Now that you know the sample length of each pulse (and delays between them), it's time to zoom back out and make notes of the actual data sent. Once written down, you may see patterns start to emerge. In my case, there was only one common pattern, and that was the preamble (the bits at the beginning of each transmission). If you spend more time with it, you might even be able to completely decode the transmission to replicate the entire signal in code. Unfortunately, I couldn't find any other patterns in the data, so I just recorded the raw bits.
Now get out your Arduino and 434 MHz transmitter (TX) and wire it up with the transmitter:
- Arduino GND --> TX GND (pin 1)
- Arduino pin 2 --> TX Data In (pin 2)
- Arduino 5V --> TX VCC (pin 3)
- 17cm wire (or antenna) --> TX ANT (pin 4)

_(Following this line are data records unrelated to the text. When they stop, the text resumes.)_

-- pv_equiv track=rewrite | github.com/peter88213/novelibre | src/nvlib/model/ods/ods_writer.py | _convert_from_novx
-- ===== SOURCE A (Python) =====
-- def _convert_from_novx(text, isLink=False, **kwargs):
--     """Return text, converted from novelibre markup to target format.
--
--     Positional arguments:
--         text -- string to convert.
--
--     Optional arguments:
--         isLink: bool -- if True, avoid double quotes in the returned text.
--
--     Overrides the superclass method.
--     """
--     if not text:
--         return ''
--
--     text = text.rstrip()
--     ODS_REPLACEMENTS = [
--         ('&', '&amp;'),  # must be first!
--         ("'", '&apos;'),
--         ('>', '&gt;'),
--         ('<', '&lt;'),
--         ('\n', '</text:p>\n<text:p>'),
--     ]
--     if isLink:
--         ODS_REPLACEMENTS.append(('"', '&apos;'))
--     else:
--         ODS_REPLACEMENTS.append(('"', '&quot;'))
--     for nv, ods in ODS_REPLACEMENTS:
--         text = text.replace(nv, ods)
--     return text
-- ===== SOURCE B (Python) =====
-- def _convert_from_novx(text, isLink=False, **kwargs):
--     """Return text converted from novelibre markup to ODS XML, in one
--     pass over the characters using a translation table (instead of six
--     sequential str.replace scans)."""
--     if not text:
--         return ''
--     table = {
--         '&': '&amp;',
--         "'": '&apos;',
--         '>': '&gt;',
--         '<': '&lt;',
--         '\n': '</text:p>\n<text:p>',
--         '"': '&apos;' if isLink else '&quot;',
--     }
--     chunks = []
--     for c in text.rstrip():
--         chunks.append(table.get(c, c))
--     return ''.join(chunks)
-- ===== Notes on version B (the rewrite author's own statement) =====
-- stated objective: idiomatic
-- what changed: Replaces the six sequential str.replace scans by a single translation table (with the isLink choice folded into the '"' entry) and one pass over the characters that emits each char's escape via table lookup.
import Mathlib
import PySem

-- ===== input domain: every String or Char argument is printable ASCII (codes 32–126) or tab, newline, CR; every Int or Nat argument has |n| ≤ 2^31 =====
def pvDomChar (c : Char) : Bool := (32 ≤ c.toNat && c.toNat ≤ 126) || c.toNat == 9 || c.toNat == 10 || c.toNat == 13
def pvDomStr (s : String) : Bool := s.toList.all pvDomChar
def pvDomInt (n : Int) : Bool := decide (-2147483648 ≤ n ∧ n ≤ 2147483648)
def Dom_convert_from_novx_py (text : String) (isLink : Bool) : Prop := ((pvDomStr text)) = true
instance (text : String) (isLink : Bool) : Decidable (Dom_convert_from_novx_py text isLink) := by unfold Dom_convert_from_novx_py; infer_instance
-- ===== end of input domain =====

-- B replaces A's six sequential str.replace scans by a single translation table and one pass over the characters (idiomatic; same return value; no claim about speed).


-- ===== PORT A =====
-- literal transliteration of A: early return on falsy text, rstrip, then a fold
-- over the ordered replacement list applying str.replace in sequence.
def convert_from_novx_py (text : String) (isLink : Bool) : String :=
  if text = "" then ""
  else
    let t := PySem.Str.rstrip text
    let reps : List (String × String) :=
      [("&", "&amp;"), ("'", "&apos;"), (">", "&gt;"), ("<", "&lt;"),
       ("\n", "</text:p>\n<text:p>")] ++
      (if isLink then [("\"", "&apos;")] else [("\"", "&quot;")])
    reps.foldl (fun s p => PySem.Str.replace s p.1 p.2) t

-- ===== PORT B =====
-- B's translation table (a dict: Char → escape string)
def odsTable (isLink : Bool) : PySem.Dict Char String :=
  ⟨[('&', "&amp;"), ('\'', "&apos;"), ('>', "&gt;"), ('<', "&lt;"),
   ('\n', "</text:p>\n<text:p>"), ('"', if isLink then "&apos;" else "&quot;")]⟩

-- literal transliteration of B: one pass over the rstripped characters,
-- appending table.get(c, c) to the chunk list, then ''.join(chunks).
def convert_from_novx_py_alt (text : String) (isLink : Bool) : String :=
  if text = "" then ""
  else
    let table := odsTable isLink
    let chunks := (PySem.Str.rstrip text).toList.foldl
      (fun acc c => acc ++ [PySem.Dict.getD table c (String.ofList [c])]) []
    PySem.Str.join "" chunks

-- ===== PRECONDITION & SPEC =====
def Spec_convert_from_novx_py (text : String) (isLink : Bool) (out : String) : Prop := out = convert_from_novx_py_alt text isLink
instance (text : String) (isLink : Bool) (out : String) : Decidable (Spec_convert_from_novx_py text isLink out) := by unfold Spec_convert_from_novx_py; infer_instance

-- ===== CLAIM (what is proved, stated in full; the proofs are below) =====
def Claim_equal_convert_from_novx_py : Prop := ∀ (text : String) (isLink : Bool), Dom_convert_from_novx_py text isLink → Spec_convert_from_novx_py text isLink (convert_from_novx_py text isLink)

-- ===== LEMMAS AND PROOFS =====

-- single-character substitution as a flatMap
def escOf (o : Char) (new : List Char) (c : Char) : List Char :=
  if c = o then new else [c]

theorem go_single (o : Char) (new : List Char) :
    ∀ (fuel : Nat) (l acc : List Char), l.length ≤ fuel →
      PySem.Chars.replace.go [o] new fuel l acc
        = acc.reverse ++ l.flatMap (escOf o new) := by
  intro fuel
  induction fuel with
  | zero =>
    intro l acc h
    have : l = [] := List.length_eq_zero_iff.mp (Nat.le_zero.mp h)
    subst this; simp [PySem.Chars.replace.go]
  | succ n ih =>
    intro l acc h
    cases l with
    | nil => simp [PySem.Chars.replace.go]
    | cons c t =>
      rw [PySem.Chars.replace.go]
      by_cases hc : c = o
      · subst hc
        simp [List.isPrefixOf, escOf, ih t _ (by simpa using h)]
      · have hp : ¬ ([o].isPrefixOf (c :: t) = true) := by
          simp [List.isPrefixOf]; intro hh; exact hc hh.symm
        simp only [hp, ih t (c :: acc) (by simpa using h)]
        simp [escOf, hc]

theorem replace_single (l : List Char) (o : Char) (new : List Char) :
    PySem.Chars.replace l [o] new = l.flatMap (escOf o new) := by
  rw [PySem.Chars.replace]
  simp [go_single o new l.length l [] le_rfl]

-- join with empty separator is flatten
theorem join_nil_eq_flatten (parts : List (List Char)) :
    PySem.Chars.join [] parts = parts.flatten := by
  induction parts with
  | nil => simp [PySem.Chars.join_nil]
  | cons a r ih =>
    cases r with
    | nil => simp [PySem.Chars.join_singleton]
    | cons b r' => simp [PySem.Chars.join_cons_cons, ih]

-- the per-character escape B uses, at the character level
def escTab (isLink : Bool) (c : Char) : List Char :=
  (PySem.Dict.getD (odsTable isLink) c (String.ofList [c])).toList

-- composing A's six single-char substitutions on one character gives B's table entry
theorem comp_escape (isLink : Bool) (c : Char) :
    (((((escOf '&' "&amp;".toList c).flatMap (escOf '\'' "&apos;".toList)).flatMap
        (escOf '>' "&gt;".toList)).flatMap (escOf '<' "&lt;".toList)).flatMap
        (escOf '\n' "</text:p>\n<text:p>".toList)).flatMap
        (escOf '"' (if isLink then "&apos;".toList else "&quot;".toList))
      = escTab isLink c := by
  by_cases h1 : c = '&'
  · subst h1; cases isLink <;> decide
  by_cases h2 : c = '\''
  · subst h2; cases isLink <;> decide
  by_cases h3 : c = '>'
  · subst h3; cases isLink <;> decide
  by_cases h4 : c = '<'
  · subst h4; cases isLink <;> decide
  by_cases h5 : c = '\n'
  · subst h5; cases isLink <;> decide
  by_cases h6 : c = '"'
  · subst h6; cases isLink <;> decide
  · have e1 : ('&' == c) = false := beq_eq_false_iff_ne.mpr (fun h => h1 h.symm)
    have e2 : ('\'' == c) = false := beq_eq_false_iff_ne.mpr (fun h => h2 h.symm)
    have e3 : ('>' == c) = false := beq_eq_false_iff_ne.mpr (fun h => h3 h.symm)
    have e4 : ('<' == c) = false := beq_eq_false_iff_ne.mpr (fun h => h4 h.symm)
    have e5 : ('\n' == c) = false := beq_eq_false_iff_ne.mpr (fun h => h5 h.symm)
    have e6 : ('"' == c) = false := beq_eq_false_iff_ne.mpr (fun h => h6 h.symm)
    simp [escOf, h1, h2, h3, h4, h5, h6, escTab, odsTable, PySem.Dict.getD,
      PySem.Dict.get?, e1, e2, e3, e4, e5, e6]

-- literal single-character strings as char lists
theorem tl1 : "&".toList = ['&'] := by decide
theorem tl2 : "'".toList = ['\''] := by decide
theorem tl3 : ">".toList = ['>'] := by decide
theorem tl4 : "<".toList = ['<'] := by decide
theorem tl5 : "\n".toList = ['\n'] := by decide
theorem tl6 : "\"".toList = ['"'] := by decide
theorem tl0 : "".toList = [] := by decide

-- B's foldl-append accumulates the map
theorem foldl_append_map {α β : Type} (f : α → β) (l : List α) (acc : List β) :
    l.foldl (fun a c => a ++ [f c]) acc = acc ++ l.map f := by
  induction l generalizing acc with
  | nil => simp
  | cons c t ih => simp [ih]

theorem flatten_map_eq_flatMap {α β : Type} (f : α → List β) (l : List α) :
    (l.map f).flatten = l.flatMap f := by
  induction l with
  | nil => simp
  | cons c t ih => simp [ih]

-- A's whole six-stage pipeline equals one flatMap of the table escape
theorem pipeline (isLink : Bool) (cs : List Char) :
    ((((((cs.flatMap (escOf '&' "&amp;".toList)).flatMap (escOf '\'' "&apos;".toList)).flatMap
        (escOf '>' "&gt;".toList)).flatMap (escOf '<' "&lt;".toList)).flatMap
        (escOf '\n' "</text:p>\n<text:p>".toList)).flatMap
        (escOf '"' (if isLink then "&apos;".toList else "&quot;".toList)))
      = cs.flatMap (escTab isLink) := by
  induction cs with
  | nil => simp
  | cons c t ih =>
    simp only [List.flatMap_cons, List.flatMap_append]
    rw [comp_escape, ih]

-- ===== VERDICT (by name: the statement is the Claim_ definition above) =====
set_option maxHeartbeats 1000000 in
theorem convert_from_novx_py_spec : Claim_equal_convert_from_novx_py := by
  intro text isLink _
  unfold Spec_convert_from_novx_py convert_from_novx_py convert_from_novx_py_alt
  by_cases he : text = ""
  · simp [he]
  · simp only [he, if_false]
    apply String.toList_inj.mp
    have hpipe := pipeline isLink (PySem.Str.rstrip text).toList
    cases isLink <;>
    · simp only [Bool.false_eq_true, if_false, if_true, List.cons_append, List.nil_append,
        List.foldl_cons, List.foldl_nil] at hpipe ⊢
      simp only [PySem.Str.toList_replace, PySem.Str.toList_join, foldl_append_map,
        List.nil_append, List.map_map, Function.comp_def]
      simp only [tl0, tl1, tl2, tl3, tl4, tl5, tl6, replace_single,
        join_nil_eq_flatten, flatten_map_eq_flatMap]
      rw [hpipe]
      exact List.flatMap_congr (fun c _ => rfl)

It's time to tinker with the bits and see if we can get the Arduino to replicate them. The code for the project is pretty simple once you look at it. The remote I used has 5 on and 5 off buttons (the 5th of each button is "All On" or "All Off"). The first 27 lines of code are simply the patterns I wrote down stored in arrays. I separated out the preamble into its own array to keep the code a little leaner since it's duplicated in front of 10 sets pulses. Below the arrays are the lengths and delays of the pulses and time between pulses. The rest of the code is commented so that you can follow the logic and see how each pulse and delay is handled. The values in my code are what I managed to calculate after some trial and error. That is the tedious part!
Lather. Rinse. Repeat.
To start experimenting, set the values of the variables to something arbitrary (maybe just the sample lengths you calculated before). Fire up SDR# and get ready to start recording. Once you upload the code to the Arduino, monitor what it transmits in SDR# and record it to disk. You'll want to open the resulting recording in Audacity and check the sample lengths like you did for the original transmission earlier. Now, divide your new sample lengths by the original sample lengths. Take the result of that and multiply it by the corresponding variable value in your Arduino code. Do it for each pulse and delay and update the variables accordingly. At this point, go ahead and plug in the remote outlet. Upload the updated code to your Arduino and monitor the transmission again. If your remote outlet did not turn on, repeat the process again. Each step, you should be tweaking less and less until the outlet eventually comes on.
I repeated that process about 4-5 times before I could consistently turn the outlet on and off. Once you get one button figured out, it should work for all buttons.
This is probably not the best way to go about the process, but it worked and I learned a lot in the process. It is a decent starting point into the world of SDR and getting comfortable with some steps of the process that can shed light on more advanced sniffing. Ideally, you may be able to skip the SDR process entirely and use a proper 434 MHz receiver connected to a microcontroller to learn the data in code.
I highly recommend visiting RTL-SDR.com. There is tons of information there to consume and learn. I also recommend watching some of the Hak5: Intro to Software Defined Radio (SDR) YouTube playlist to learn even more. I've only watched a few episodes so far, but will continue watching to see if I can figure out how to decode a set of 434 MHz thermometers that broadcast their data back to a base station (my next RF project).
The second part of this project (Particle Internet Button 434 MHz Remote) puts these sniffed codes to work so that you can use buttons (or Particle cloud functions) to toggle the remote outlets from a microcontroller.